Dataset records:
● ● ● ●

-- pv_equiv track=rewrite | github.com/Simontwice/Portal-to-ISAbelle | src/main/python/misc_utils.py | premise_name_to_possible_isabelle_formats
-- ===== SOURCE A (Python) =====
-- def premise_name_to_possible_isabelle_formats(premise_name):
--     """
--     DEPRECATED, JOB TAKEN OVER BY "CHECK IF TRANSLATE_PREMISE_NAMES
--     Args:
--         premise_name:
--
--     Returns:
--
--     """
--     if any(
--         [premise_name.endswith(f"_{i}") for i in range(40)]
--     ):  # if the premise is of the form assms_1, which in Isabelle is actually assms(1)
--         name_split = premise_name.split("_")
--         prefix = "_".join(name_split[:-1])
--         suffix = "(" + name_split[-1] + ")"
--         possible_names = [prefix + suffix, premise_name]
--     else:
--         possible_names = [premise_name]
--     return possible_names
-- ===== SOURCE B (Python) =====
-- _SUFFIXES = {str(i) for i in range(40)}
--
--
-- def premise_name_to_possible_isabelle_formats(premise_name):
--     i = premise_name.rfind("_")
--     if i == -1:
--         return [premise_name]
--     token = premise_name[i + 1:]
--     if token in _SUFFIXES:
--         return [premise_name[:i] + "(" + token + ")", premise_name]
--     return [premise_name]
-- ===== Notes on version B (the rewrite author's own statement) =====
-- stated objective: idiomatic
-- what changed: Instead of testing 40 endswith suffixes and then re-splitting the whole name on every underscore, B locates the last underscore once with rfind, tests the tail token by a single membership lookup in a precomputed set of the forty decimal digit strings below forty, and slices prefix and token directly from the string.
import Mathlib
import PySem

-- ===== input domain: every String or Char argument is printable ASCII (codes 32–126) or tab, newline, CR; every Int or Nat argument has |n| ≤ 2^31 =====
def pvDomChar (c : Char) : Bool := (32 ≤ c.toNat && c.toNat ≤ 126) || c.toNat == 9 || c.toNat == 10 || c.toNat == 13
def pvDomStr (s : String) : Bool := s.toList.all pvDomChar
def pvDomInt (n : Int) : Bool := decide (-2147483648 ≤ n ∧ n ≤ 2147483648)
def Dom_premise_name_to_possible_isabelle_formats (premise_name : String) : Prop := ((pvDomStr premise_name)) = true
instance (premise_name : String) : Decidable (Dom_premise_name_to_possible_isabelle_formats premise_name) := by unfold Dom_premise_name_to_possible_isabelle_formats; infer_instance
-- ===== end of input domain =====

-- B replaces A's 40 endswith probes plus full split/join by one rfind of the last
-- underscore, a single set lookup of the tail token, and two direct slices (idiomatic).

-- ===== PORT A =====
def premise_name_to_possible_isabelle_formats (premise_name : String) : List String :=
  if ((PySem.List.pyRange 0 40 1).map
        (fun i => PySem.Str.endswith premise_name ("_" ++ PySem.Int.toStr i))).any (fun b => b) then
    -- premise_name.split("_"): the separator "_" is nonempty, so split? is always `some`
    let name_split := (PySem.Str.split? premise_name "_").getD []
    let prefix_ := PySem.Str.join "_" (PySem.List.slice name_split none (some (-1)))
    -- name_split[-1]: split always returns a nonempty list, so the default is never used
    let suffix := "(" ++ PySem.List.pyGetD name_split (-1) "" ++ ")"
    [prefix_ ++ suffix, premise_name]
  else
    [premise_name]

-- ===== PORT B =====
-- _SUFFIXES = {str(i) for i in range(40)}
def pvSuffixes : PySem.Set String :=
  PySem.Set.ofList ((PySem.List.pyRange 0 40 1).map PySem.Int.toStr)

def premise_name_to_possible_isabelle_formats_alt (premise_name : String) : List String :=
  let i := PySem.Str.rfind premise_name "_"
  if i == -1 then [premise_name]
  else
    let token := PySem.Str.slice premise_name (some (i + 1)) none
    if pvSuffixes.contains token then
      [PySem.Str.slice premise_name none (some i) ++ "(" ++ token ++ ")", premise_name]
    else
      [premise_name]

-- ===== PRECONDITION & SPEC =====
def Spec_premise_name_to_possible_isabelle_formats (premise_name : String) (out : List String) : Prop := out = premise_name_to_possible_isabelle_formats_alt premise_name
instance (premise_name : String) (out : List String) : Decidable (Spec_premise_name_to_possible_isabelle_formats premise_name out) := by unfold Spec_premise_name_to_possible_isabelle_formats; infer_instance

-- ===== CLAIM (what is proved, stated in full; the proofs are below) =====
def Claim_equal_premise_name_to_possible_isabelle_formats : Prop := ∀ (premise_name : String), Dom_premise_name_to_possible_isabelle_formats premise_name → Spec_premise_name_to_possible_isabelle_formats premise_name (premise_name_to_possible_isabelle_formats premise_name)

-- ===== LEMMAS AND PROOFS =====

theorem pvUnderscoreToList : "_".toList = ['_'] := by decide

theorem pvStrExt {a b : String} (h : a.toList = b.toList) : a = b := by
  rw [← String.ofList_toList (s := a), h, String.ofList_toList]

-- the token lists "0","1",…,"39" as lists of chars
def pvTokensC : List (List Char) := (PySem.List.pyRange 0 40 1).map PySem.Int.toChars

theorem pvTokensC_no_underscore : ∀ u ∈ pvTokensC, '_' ∉ u := by decide

-- structural model of Python's str.split("_")
def pvSp : List Char → List (List Char)
  | [] => [[]]
  | c :: rest =>
    if c = '_' then [] :: pvSp rest
    else
      match pvSp rest with
      | [] => [[c]]
      | t :: ts => (c :: t) :: ts

theorem pvSp_ne_nil (l : List Char) : pvSp l ≠ [] := by
  cases l with
  | nil => simp [pvSp]
  | cons c rest =>
    simp only [pvSp]
    split
    · simp
    · split <;> simp

theorem splitOn_go_eq (l : List Char) : ∀ (fuel : Nat) (cur : List Char) (acc : List (List Char)),
    l.length ≤ fuel →
    PySem.Chars.splitOn.go ['_'] fuel l cur acc
      = acc.reverse ++ (pvSp l).modifyHead (cur.reverse ++ ·) := by
  induction l with
  | nil =>
    intro fuel cur acc _
    cases fuel <;> simp [PySem.Chars.splitOn.go, pvSp]
  | cons c rest ih =>
    intro fuel cur acc hf
    cases fuel with
    | zero => simp at hf
    | succ f =>
      by_cases hc : c = '_'
      · subst hc
        have hpt : (List.isPrefixOf ['_'] ('_' :: rest)) = true := by
          simp [List.isPrefixOf]
        rw [show PySem.Chars.splitOn.go ['_'] (f+1) ('_' :: rest) cur acc
              = PySem.Chars.splitOn.go ['_'] f rest [] (cur.reverse :: acc) from by
            simp [PySem.Chars.splitOn.go, hpt]]
        rw [ih f [] (cur.reverse :: acc) (by simpa using hf)]
        simp only [pvSp, List.reverse_cons, List.reverse_nil, List.nil_append]
        rcases pvSp rest with _ | ⟨t, ts⟩ <;> simp [List.modifyHead]
      · have hpf : (List.isPrefixOf ['_'] (c :: rest)) = false := by
          simp [List.isPrefixOf]
          exact fun h => absurd h.symm hc
        rw [show PySem.Chars.splitOn.go ['_'] (f+1) (c :: rest) cur acc
              = PySem.Chars.splitOn.go ['_'] f rest (c :: cur) acc from by
            simp [PySem.Chars.splitOn.go, hpf]]
        rw [ih f (c :: cur) acc (by simpa using hf)]
        simp only [pvSp, if_neg hc]
        rcases h : pvSp rest with _ | ⟨t, ts⟩
        · exact absurd h (pvSp_ne_nil rest)
        · simp

theorem splitOn_eq (cs : List Char) : PySem.Chars.splitOn cs ['_'] = pvSp cs := by
  rw [PySem.Chars.splitOn, splitOn_go_eq cs (cs.length + 1) [] [] (by omega)]
  rcases h : pvSp cs with _ | ⟨t, ts⟩
  · exact absurd h (pvSp_ne_nil cs)
  · simp

theorem pvSp_no_sep (l : List Char) (h : '_' ∉ l) : pvSp l = [l] := by
  induction l with
  | nil => simp [pvSp]
  | cons c rest ih =>
    simp only [List.mem_cons, not_or] at h
    simp [pvSp, Ne.symm h.1, ih h.2]

theorem pvSp_append (p t : List Char) (ht : '_' ∉ t) :
    pvSp (p ++ '_' :: t) = pvSp p ++ [t] := by
  induction p with
  | nil => simp [pvSp, pvSp_no_sep t ht]
  | cons c p' ih =>
    by_cases hc : c = '_'
    · subst hc; simp [pvSp, ih]
    · simp only [List.cons_append, pvSp, if_neg hc, ih]
      rcases h : pvSp p' with _ | ⟨u, us⟩
      · exact absurd h (pvSp_ne_nil p')
      · rw [h] at ih
        simp

theorem join_pvSp (p : List Char) : PySem.Chars.join ['_'] (pvSp p) = p := by
  induction p with
  | nil => simp [pvSp, PySem.Chars.join_singleton]
  | cons c p' ih =>
    by_cases hc : c = '_'
    · subst hc
      have hsp : pvSp ('_' :: p') = [] :: pvSp p' := by simp [pvSp]
      rw [hsp]
      rcases h : pvSp p' with _ | ⟨u, us⟩
      · exact absurd h (pvSp_ne_nil p')
      · rw [h] at ih
        rw [PySem.Chars.join_cons_cons, ih]
        rfl
    · rcases h : pvSp p' with _ | ⟨u, us⟩
      · exact absurd h (pvSp_ne_nil p')
      · have hsp : pvSp (c :: p') = (c :: u) :: us := by simp [pvSp, hc, h]
        rw [hsp]
        rw [h] at ih
        cases us with
        | nil =>
          rw [PySem.Chars.join_singleton]
          rw [PySem.Chars.join_singleton] at ih
          rw [ih]
        | cons v vs =>
          rw [PySem.Chars.join_cons_cons]
          rw [PySem.Chars.join_cons_cons] at ih
          rw [List.cons_append, List.cons_append, ih]

theorem rfind_go_no_sep (l : List Char) (h : '_' ∉ l) :
    ∀ n : Nat, PySem.Chars.rfind.go l ['_'] n = -1 := by
  have hp : ∀ i : Nat, (List.isPrefixOf ['_'] (List.drop i l)) = false := by
    intro i
    rw [Bool.eq_false_iff]
    intro hpre
    rw [List.isPrefixOf_iff_prefix] at hpre
    exact h (List.mem_of_mem_drop (hpre.mem (by simp)))
  intro n
  induction n with
  | zero =>
    have h0 := hp 0
    rw [List.drop_zero] at h0
    simp [PySem.Chars.rfind.go, h0]
  | succ j ih => simp [PySem.Chars.rfind.go, hp (j + 1), ih]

● ● ● ●

Copy word for word the stretch of entries above from the line that has "PySem.Chars.splitOn.go ['_'] fuel" through the line that has "rcases pvSp rest", both ends included, and nothing outside it.

    PySem.Chars.splitOn.go ['_'] fuel l cur acc
      = acc.reverse ++ (pvSp l).modifyHead (cur.reverse ++ ·) := by
  induction l with
  | nil =>
    intro fuel cur acc _
    cases fuel <;> simp [PySem.Chars.splitOn.go, pvSp]
  | cons c rest ih =>
    intro fuel cur acc hf
    cases fuel with
    | zero => simp at hf
    | succ f =>
      by_cases hc : c = '_'
      · subst hc
        have hpt : (List.isPrefixOf ['_'] ('_' :: rest)) = true := by
          simp [List.isPrefixOf]
        rw [show PySem.Chars.splitOn.go ['_'] (f+1) ('_' :: rest) cur acc
              = PySem.Chars.splitOn.go ['_'] f rest [] (cur.reverse :: acc) from by
            simp [PySem.Chars.splitOn.go, hpt]]
        rw [ih f [] (cur.reverse :: acc) (by simpa using hf)]
        simp only [pvSp, List.reverse_cons, List.reverse_nil, List.nil_append]
        rcases pvSp rest with _ | ⟨t, ts⟩ <;> simp [List.modifyHead]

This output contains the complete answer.